ドバイでカラチ行きに乗り継ぎ16日昼(現地時間、日本時間-4時間)にカラチ着。
現地協力機関のNRSP(パキスタンの大手地域開発NGO)の車で Thatta タッタ市内の事務所へ。

NRSP : National Rural Support Programmehttp://nrsp.org.pk/

8月31日に西宮でお会いしたN調整員さんが数日前にタッタ入りして、私たちの宿舎用に家を借り上げてくださっていた。
そこに荷物・医薬品を運び込み、翌日からの医療活動に備える。

Mushtaq ムシュターク職員に場所のアレンジをしていただく。明日は、インダス川西岸、河口に程近い Ghora Bari ゴーラ・バリという場所で診療キャンプを開くことになった。

動画:運び込まれた医薬品

今回使用する医薬品は、隣国インドの水害救援活動の際使用されたものを参考にして、カラチで調達された。
約1ヶ月の滞在だったが、後半は医療スタッフが増えて多くの患者に対応することができるようになったことで薬の処方も増え、何度か買い足しをしている。
購入させていただいたカラチのお店はドルでの支払いが可能であったため、ルピー両替による差益損を回避することができた。

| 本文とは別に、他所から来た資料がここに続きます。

theorem gfSFoldLines_prefix (lines : List (List (List Int))) : ∀ s,
    s <+: lines.foldl (fun s line => line.foldl gfSAdd s) s := by
  induction lines with
  | nil => intro s; exact List.prefix_refl s
  | cons line rest ih =>
    intro s
    exact (gfSFold_prefix line s).trans (ih _)

theorem index?_stable (s t : List (List Int)) (p : List Int) (hp : p ∈ s)
    (hpre : s <+: t) : PySem.List.index? t p = PySem.List.index? s p := by
  obtain ⟨u, rfl⟩ := hpre
  exact PySem.List.index?_append_of_mem u hp

theorem mem_gfSAdd_self (s : List (List Int)) (p : List Int) : p ∈ gfSAdd s p := by
  unfold gfSAdd
  split
  · assumption
  · simp

theorem gfPixels_snd (line : List (List Int)) : ∀ s t, (line.foldl gfSAdd s) <+: t →
    (gfPixels s line).2 = line.map (fun p => gfIdx t p) := by
  induction line with
  | nil => intro s t _; rfl
  | cons p rest ih =>
    intro s t ht
    have hfold : (p :: rest).foldl gfSAdd s = rest.foldl gfSAdd (gfSAdd s p) := rfl
    rw [hfold] at ht
    have hstep : (gfSAdd s p) <+: t := (gfSFold_prefix rest (gfSAdd s p)).trans ht
    have hidx : PySem.List.index? t p = PySem.List.index? (gfSAdd s p) p :=
      index?_stable _ _ _ (mem_gfSAdd_self s p) hstep
    show (((PySem.List.index? (gfSAdd s p) p).getD 0 : Nat) : Int) :: (gfPixels (gfSAdd s p) rest).2
        = List.map (fun p => gfIdx t p) (p :: rest)
    rw [List.map_cons]
    refine congrArg₂ List.cons ?_ (ih (gfSAdd s p) t ht)
    rw [gfIdx, hidx]

theorem gfLines_eq (lines : List (List (List Int))) : ∀ s t,
    (lines.foldl (fun s line => line.foldl gfSAdd s) s) <+: t →
    gfLines s lines = lines.map (fun line => line.map (fun p => gfIdx t p)) := by
  induction lines with
  | nil => intro s t _; rfl
  | cons line rest ih =>
    intro s t ht
    have hfold : (line :: rest).foldl (fun s l => l.foldl gfSAdd s) s
        = rest.foldl (fun s l => l.foldl gfSAdd s) (line.foldl gfSAdd s) := rfl
    rw [hfold] at ht
    have h1 : (line.foldl gfSAdd s) <+: t := (gfSFoldLines_prefix rest _).trans ht
    show (gfPixels s line).2 :: gfLines (gfPixels s line).1 rest
        = List.map (fun line => List.map (fun p => gfIdx t p) line) (line :: rest)
    rw [List.map_cons, gfPixels_fst]
    exact congrArg₂ List.cons (gfPixels_snd line s t h1) (ih _ t ht)

-- ---------- first-occurrence dedup, and A's seen-list is exactly it ----------

-- fuel-based first-occurrence dedup (fuel ≥ length makes it total)
def gfFAux : Nat → List (List Int) → List (List Int)
  | _, [] => []
  | 0, _ :: _ => []
  | n+1, x :: t => x :: gfFAux n (t.filter (fun y => decide (y ≠ x)))

theorem gfFAux_congr : ∀ (n m : Nat) (xs : List (List Int)), xs.length ≤ n → xs.length ≤ m →
    gfFAux n xs = gfFAux m xs := by
  intro n
  induction n with
  | zero =>
    intro m xs h1 _
    cases xs with
    | nil => cases m <;> rfl
    | cons x t => simp at h1
  | succ n ih =>
    intro m xs h1 h2
    cases xs with
    | nil => cases m <;> rfl
    | cons x t =>
      cases m with
      | zero => simp at h2
      | succ m =>
        simp only [gfFAux]
        congr 1
        apply ih
        · exact le_trans (List.length_filter_le _ t) (by simpa using h1)
        · exact le_trans (List.length_filter_le _ t) (by simpa using h2)

def gfF (xs : List (List Int)) : List (List Int) := gfFAux xs.length xs

theorem gfF_nil : gfF [] = [] := rfl

theorem gfF_cons (x : List Int) (t : List (List Int)) :
    gfF (x :: t) = x :: gfF (t.filter (fun y => decide (y ≠ x))) := by
  simp only [gfF, List.length_cons, gfFAux]
  congr 1
  exact gfFAux_congr _ _ _ (List.length_filter_le _ t) (le_refl _)

theorem gfFAux_sublist : ∀ (n : Nat) (xs : List (List Int)), xs.length ≤ n →
    (gfFAux n xs).Sublist xs := by
  intro n
  induction n with
  | zero =>
    intro xs h1
    cases xs with
    | nil => simp [gfFAux]
    | cons x t => simp at h1
  | succ n ih =>
    intro xs h1
    cases xs with
    | nil => simp [gfFAux]
    | cons x t =>
      simp only [gfFAux]
      exact ((ih _ (le_trans (List.length_filter_le _ t) (by simpa using h1))).trans
        List.filter_sublist).cons₂ x

theorem gfFAux_mem : ∀ (n : Nat) (xs : List (List Int)) (a : List Int), xs.length ≤ n →
    (a ∈ gfFAux n xs ↔ a ∈ xs) := by
  intro n
  induction n with
  | zero =>
    intro xs a h1
    cases xs with
    | nil => simp [gfFAux]
    | cons x t => simp at h1
  | succ n ih =>
    intro xs a h1
    cases xs with
    | nil => simp [gfFAux]
    | cons x t =>
      simp only [gfFAux, List.mem_cons]
      by_cases hax : a = x
      · simp [hax]
      · rw [ih _ a (le_trans (List.length_filter_le _ t) (by simpa using h1))]
        simp [List.mem_filter, hax]

theorem gfF_mem (xs : List (List Int)) (a : List Int) : a ∈ gfF xs ↔ a ∈ xs :=
  gfFAux_mem _ _ _ (le_refl _)

theorem foldl_gfSAdd_eq (xs : List (List Int)) : ∀ acc,
    xs.foldl gfSAdd acc = acc ++ gfF (xs.filter (fun x => decide (x ∉ acc))) := by
  induction xs with
  | nil => intro acc; simp [gfF_nil]
  | cons x t ih =>
    intro acc
    by_cases hx : x ∈ acc
    · have hstep : gfSAdd acc x = acc := by simp [gfSAdd, hx]
      simp only [List.foldl_cons, hstep, ih, List.filter_cons]
      simp [hx]
    · have hstep : gfSAdd acc x = acc ++ [x] := by simp [gfSAdd, hx]
      have hfilter : t.filter (fun y => decide (y ∉ acc ++ [x]))
          = (t.filter (fun y => decide (y ∉ acc))).filter (fun y => decide (y ≠ x)) := by
        rw [List.filter_filter]
        apply List.filter_congr
        intro y _
        by_cases h1 : y ∈ acc <;> by_cases h2 : y = x <;> simp [h1, h2]
      simp only [List.foldl_cons, hstep, ih, List.filter_cons]
      simp only [hx, not_false_eq_true, decide_true, if_pos]
      rw [hfilter, gfF_cons, List.append_assoc, List.singleton_append]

2010年09月17日-18日(金-土曜日)Ghora Bari ゴーラ・バリ

08:00すぎ、迎えの車でNRSPの事務所へ。朝食(パン・オムレツなど)を摂ったあと、2台の車に、医薬品・水などを積み、1時間半ほど走った、Ghora Bari ゴーラ・バーリーへ。ここにある学校の避難所で、医療救援活動の第1・2日目がはじまった。

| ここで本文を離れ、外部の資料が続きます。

-- pv_equiv track=rewrite | github.com/weronika-skiba/PrefixSpan | prefixspan.py | project_database
-- ===== SOURCE A (Python) =====
-- import copy
--
-- def project_database(database, prefix):
--     with_underscore = prefix.startswith('_')
--     if with_underscore:
--         prefix = prefix[1:]
--
--     projected_db = []
--
--     database_copy = copy.deepcopy(database)
--
--     for sequence in database_copy:
--         projected_sequence = []
--         first_occurrence_removed = False
--
--         for item in sequence:
--             if prefix in item and not first_occurrence_removed:
--                 index = item.index(prefix)
--
--                 if (item[0] == '_' and not with_underscore and index == 1) or \
--                 (item[0] != '_' and with_underscore):
--                     continue
--
--                 item[index] = '_'
--                 modified_item = item[index:]
--
--                 if len(modified_item) > 1:
--                     projected_sequence.append(modified_item)
--
--                 first_occurrence_removed = True
--             elif first_occurrence_removed:
--                 projected_sequence.append(item)
--
--         if projected_sequence:
--             projected_db.append(projected_sequence)
--
--     return projected_db
-- ===== SOURCE B (Python) =====
-- def project_database(database, prefix):
--     with_underscore = prefix.startswith('_')
--     if with_underscore:
--         prefix = prefix[1:]
--
--     projected_db = []
--     for sequence in database:
--         # single reverse pass: walk the sequence right-to-left, maintaining
--         # `tail` = fresh copies of the items to the right of the cursor, and
--         # `best` = projection for the leftmost eligible item seen so far
--         # (each eligible item overrides best, so the leftmost one wins).
--         tail = []
--         best = None
--         for item in reversed(sequence):
--             if prefix in item:
--                 i = item.index(prefix)
--                 skip = (item[0] == '_' and not with_underscore and i == 1) or \
--                        (item[0] != '_' and with_underscore)
--                 if not skip:
--                     head = ['_'] + item[i + 1:]
--                     best = ([head] if len(head) > 1 else []) + tail
--             tail = [list(item)] + tail
--         if best:
--             projected_db.append(best)
--     return projected_db
-- ===== Notes on version B (the rewrite author's own statement) =====
-- stated objective: alternative
-- what changed: B drops A's whole-database deepcopy and forward flag-driven scan: it walks each sequence right-to-left in one reverse pass, maintaining a copied tail and an overriding best projection so the leftmost eligible item wins, copying only what reaches the output.
import Mathlib
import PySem

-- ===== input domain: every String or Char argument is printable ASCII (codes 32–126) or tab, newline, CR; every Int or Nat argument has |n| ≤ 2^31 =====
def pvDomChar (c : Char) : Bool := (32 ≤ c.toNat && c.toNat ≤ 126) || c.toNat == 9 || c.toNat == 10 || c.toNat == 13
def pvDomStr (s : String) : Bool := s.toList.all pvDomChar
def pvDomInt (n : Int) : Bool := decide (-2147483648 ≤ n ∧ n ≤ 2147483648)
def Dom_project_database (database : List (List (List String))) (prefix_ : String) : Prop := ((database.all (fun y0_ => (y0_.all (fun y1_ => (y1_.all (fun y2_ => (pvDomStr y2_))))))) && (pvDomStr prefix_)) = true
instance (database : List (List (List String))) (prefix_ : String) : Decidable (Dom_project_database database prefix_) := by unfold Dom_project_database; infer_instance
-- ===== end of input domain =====

-- B replaces A's deepcopy + forward flag-driven scan by a single RIGHT-TO-LEFT pass per
-- sequence (copied tail + overriding `best`, so the leftmost eligible item wins); neither
-- program observably mutates its arguments (deepcopy is the identity on values here).

-- ===== PORT A =====
-- A's inner loop body: state = (projected_sequence, first_occurrence_removed)
def pvA_inner (prefix' : String) (wu : Bool)
    (st : List (List String) × Bool) (item : List String) : List (List String) × Bool :=
  let ps := st.1
  let removed := st.2
  if prefix' ∈ item ∧ removed = false then
    -- item.index(prefix): guarded by membership, so index? is some
    let idx := (PySem.List.index? item prefix').getD 0
    -- item[0]: item is nonempty here since prefix' ∈ item
    let h := item.headD ""
    if (h == "_" && !wu && idx == 1) || (h != "_" && wu) then
      (ps, removed)
    else
      let item' := item.set idx "_"
      let modified := item'.drop idx   -- item[index:] after item[index] = '_'
      ((if modified.length > 1 then ps ++ [modified] else ps), true)
  else if removed then (ps ++ [item], removed)
  else (ps, removed)

def project_database (database : List (List (List String))) (prefix_ : String) : List (List (List String)) :=
  let wu := PySem.Str.startswith prefix_ "_"
  let prefix' := if wu then PySem.Str.slice prefix_ (some 1) none else prefix_
  database.foldl (fun acc sequence =>
    let ps := (sequence.foldl (pvA_inner prefix' wu) ([], false)).1
    if ps ≠ [] then acc ++ [ps] else acc) []

-- ===== PORT B =====
-- B's reverse-pass body: state = (tail = copies of items right of the cursor, best)
-- (list(item) is a fresh copy in Python; on values it is the identity, so tail' = item :: tail)
def pvB_step (pat : String) (wu : Bool)
    (st : List (List String) × Option (List (List String))) (item : List String) :
    List (List String) × Option (List (List String)) :=
  let best :=
    match PySem.List.index? item pat with   -- `pat in item` + item.index(pat)
    | some i =>
      if (item.headD "" == "_" && !wu && i == 1) || (item.headD "" != "_" && wu) then st.2
      else
        let head := "_" :: item.drop (i + 1)      -- ['_'] + item[i+1:]
        some ((if head.length > 1 then [head] else []) ++ st.1)
    | none => st.2
  (item :: st.1, best)

def project_database_alt (database : List (List (List String))) (prefix_ : String) : List (List (List String)) :=
  let wu := PySem.Str.startswith prefix_ "_"
  let pat := if wu then PySem.Str.slice prefix_ (some 1) none else prefix_
  database.foldl (fun out sequence =>
    match (sequence.reverse.foldl (pvB_step pat wu) ([], none)).2 with
    | some ps => if ps ≠ [] then out ++ [ps] else out   -- `if best:`
    | none => out) []

-- ===== PRECONDITION & SPEC =====
def Spec_project_database (database : List (List (List String))) (prefix_ : String) (out : List (List (List String))) : Prop := out = project_database_alt database prefix_
instance (database : List (List (List String))) (prefix_ : String) (out : List (List (List String))) : Decidable (Spec_project_database database prefix_ out) := by unfold Spec_project_database; infer_instance

-- ===== CLAIM (what is proved, stated in full; the proofs are below) =====
def Claim_equal_project_database : Prop := ∀ (database : List (List (List String))) (prefix_ : String), Dom_project_database database prefix_ → Spec_project_database database prefix_ (project_database database prefix_)

-- ===== LEMMAS AND PROOFS =====

-- proof-side characterisation: the first item containing `pat` whose skip-guard fails,
-- returned with the index of `pat` in it and the items after it
def pvFind (pat : String) (wu : Bool) :
    List (List String) → Option (List String × Nat × List (List String))
  | [] => none
  | item :: rest =>
    match PySem.List.index? item pat with
    | some idx =>
      if (item.headD "" == "_" && !wu && idx == 1) || (item.headD "" != "_" && wu) then
        pvFind pat wu rest
      else some (item, idx, rest)
    | none => pvFind pat wu rest

def pvProj (item : List String) (idx : Nat) : List (List String) :=
  if ("_" :: item.drop (idx + 1)).length > 1 then ["_" :: item.drop (idx + 1)] else []

-- once the flag is set, A's inner loop just appends every remaining item
theorem pvA_inner_done (prefix' : String) (wu : Bool) (ps : List (List String))
    (items : List (List String)) :
    items.foldl (pvA_inner prefix' wu) (ps, true) = (ps ++ items, true) := by
  induction items generalizing ps with
  | nil => simp
  | cons x xs ih =>
    simp only [List.foldl_cons, pvA_inner]
    simp [ih]

-- after setting position idx to '_', the suffix from idx is '_' followed by the old tail
theorem pvDropSet (item : List String) (idx : Nat) (h : idx < item.length) :
    (item.set idx "_").drop idx = "_" :: item.drop (idx + 1) := by
  rw [List.drop_eq_getElem_cons (by simpa using h)]
  simp [List.drop_set]

-- A's inner loop from the initial state is characterised by pvFind
theorem pvInner_eq_find (pat : String) (wu : Bool) (seq : List (List String)) :
    seq.foldl (pvA_inner pat wu) ([], false) =
      match pvFind pat wu seq with
      | none => ([], false)
      | some (item, idx, rest) => (pvProj item idx ++ rest, true) := by
  induction seq with
  | nil => rfl
  | cons item rest ih =>
    rw [List.foldl_cons]
    rcases hidx : PySem.List.index? item pat with _ | idx
    · have hmem : pat ∉ item := (PySem.List.index?_eq_none_iff item pat).mp hidx
      have h1 : pvA_inner pat wu ([], false) item = ([], false) := by
        simp [pvA_inner, hmem]
      have h2 : pvFind pat wu (item :: rest) = pvFind pat wu rest := by
        simp only [pvFind]; rw [hidx]
      rw [h1, h2, ih]
    · have hmem : pat ∈ item :=
        (PySem.List.index?_isSome_iff item pat).mp (by rw [hidx]; rfl)
      obtain ⟨hk, -, -⟩ := PySem.List.getElem_of_index?_eq_some hidx
      by_cases hg : ((item.headD "" == "_" && !wu && idx == 1) ||
                     (item.headD "" != "_" && wu)) = true
      · have h1 : pvA_inner pat wu ([], false) item = ([], false) := by
          simp only [pvA_inner]
          rw [hidx]
          simp only [Option.getD_some]
          rw [if_pos (show pat ∈ item ∧ True from ⟨hmem, trivial⟩), if_pos hg]
        have h2 : pvFind pat wu (item :: rest) = pvFind pat wu rest := by
          simp only [pvFind]
          rw [hidx]
          exact if_pos hg
        rw [h1, h2, ih]
      · have h1 : pvA_inner pat wu ([], false) item = (pvProj item idx, true) := by
          simp only [pvA_inner]
          rw [hidx]
          simp only [Option.getD_some]
          rw [if_pos (show pat ∈ item ∧ True from ⟨hmem, trivial⟩), if_neg hg,
              pvDropSet item idx hk]
          simp [pvProj]
        have h2 : pvFind pat wu (item :: rest) = some (item, idx, rest) := by
          simp only [pvFind]
          rw [hidx]
          exact if_neg hg
        rw [h1, h2]
        exact pvA_inner_done pat wu _ rest

-- B's reverse pass, written as a foldr, is characterised by the same pvFind
theorem pvB_foldr (pat : String) (wu : Bool) (seq : List (List String))
    (t0 : List (List String)) (b0 : Option (List (List String))) :
    seq.foldr (fun item st => pvB_step pat wu st item) (t0, b0) =
      (seq ++ t0,
       match pvFind pat wu seq with
       | some (item, idx, rest) => some (pvProj item idx ++ (rest ++ t0))
       | none => b0) := by
  induction seq with
  | nil => rfl
  | cons item rest ih =>
    rw [List.foldr_cons, ih]
    rcases hidx : PySem.List.index? item pat with _ | idx
    · have h2 : pvFind pat wu (item :: rest) = pvFind pat wu rest := by
        simp only [pvFind]; rw [hidx]
      simp only [pvB_step]
      rw [hidx, h2]
      simp
    · by_cases hg : ((item.headD "" == "_" && !wu && idx == 1) ||
                     (item.headD "" != "_" && wu)) = true
      · have h2 : pvFind pat wu (item :: rest) = pvFind pat wu rest := by
          simp only [pvFind]; rw [hidx]; exact if_pos hg
        simp only [pvB_step]
        rw [hidx, h2]
        dsimp only
        rw [if_pos hg]
        rfl
      · have h2 : pvFind pat wu (item :: rest) = some (item, idx, rest) := by
          simp only [pvFind]; rw [hidx]; exact if_neg hg
        simp only [pvB_step]
        rw [hidx, h2]
        dsimp only
        rw [if_neg hg]
        simp [pvProj]

-- the two outer folds agree from any accumulator
theorem pvOuter (pat : String) (wu : Bool) (db : List (List (List String)))
    (acc : List (List (List String))) :
    db.foldl (fun acc sequence =>
      let ps := (sequence.foldl (pvA_inner pat wu) ([], false)).1
      if ps ≠ [] then acc ++ [ps] else acc) acc =
    db.foldl (fun out sequence =>
      match (sequence.reverse.foldl (pvB_step pat wu) ([], none)).2 with
      | some ps => if ps ≠ [] then out ++ [ps] else out
      | none => out) acc := by
  induction db generalizing acc with
  | nil => rfl
  | cons seq db ih =>
    rw [List.foldl_cons, List.foldl_cons]
    have hb : (seq.reverse.foldl (pvB_step pat wu) ([], none)).2 =
        match pvFind pat wu seq with
        | some (item, idx, rest) => some (pvProj item idx ++ rest)
        | none => none := by
      rw [List.foldl_reverse]
      have := pvB_foldr pat wu seq [] none
      simp only [List.append_nil] at this
      rw [this]
    rw [hb, pvInner_eq_find]
    rcases pvFind pat wu seq with _ | ⟨item, idx, rest⟩
    · exact ih _
    · exact ih _

-- ===== VERDICT (by name: the statement is the Claim_ definition above) =====
theorem project_database_spec : Claim_equal_project_database := by
  intro database prefix_ _
  unfold Spec_project_database project_database project_database_alt
  exact pvOuter _ _ database []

F崎医師、W辺看護師、N調整員・わたし、医療の知識がある通訳のAbuda アブダさん(女性)、Nazir ナジールさん、現地Ghora Bari の世話役 Mushtaq ムシュターク職員、ドライバー・スタッフ3名の総勢10名の陣容。

午前10時過ぎのオープン開始から、学校内に避難をしている方を中心に多数の方が診察を希望された。
~午後3時前まで、短時間のブレイク(クッキー、水)以外は受付・診察・薬の処方に全員が追われていた。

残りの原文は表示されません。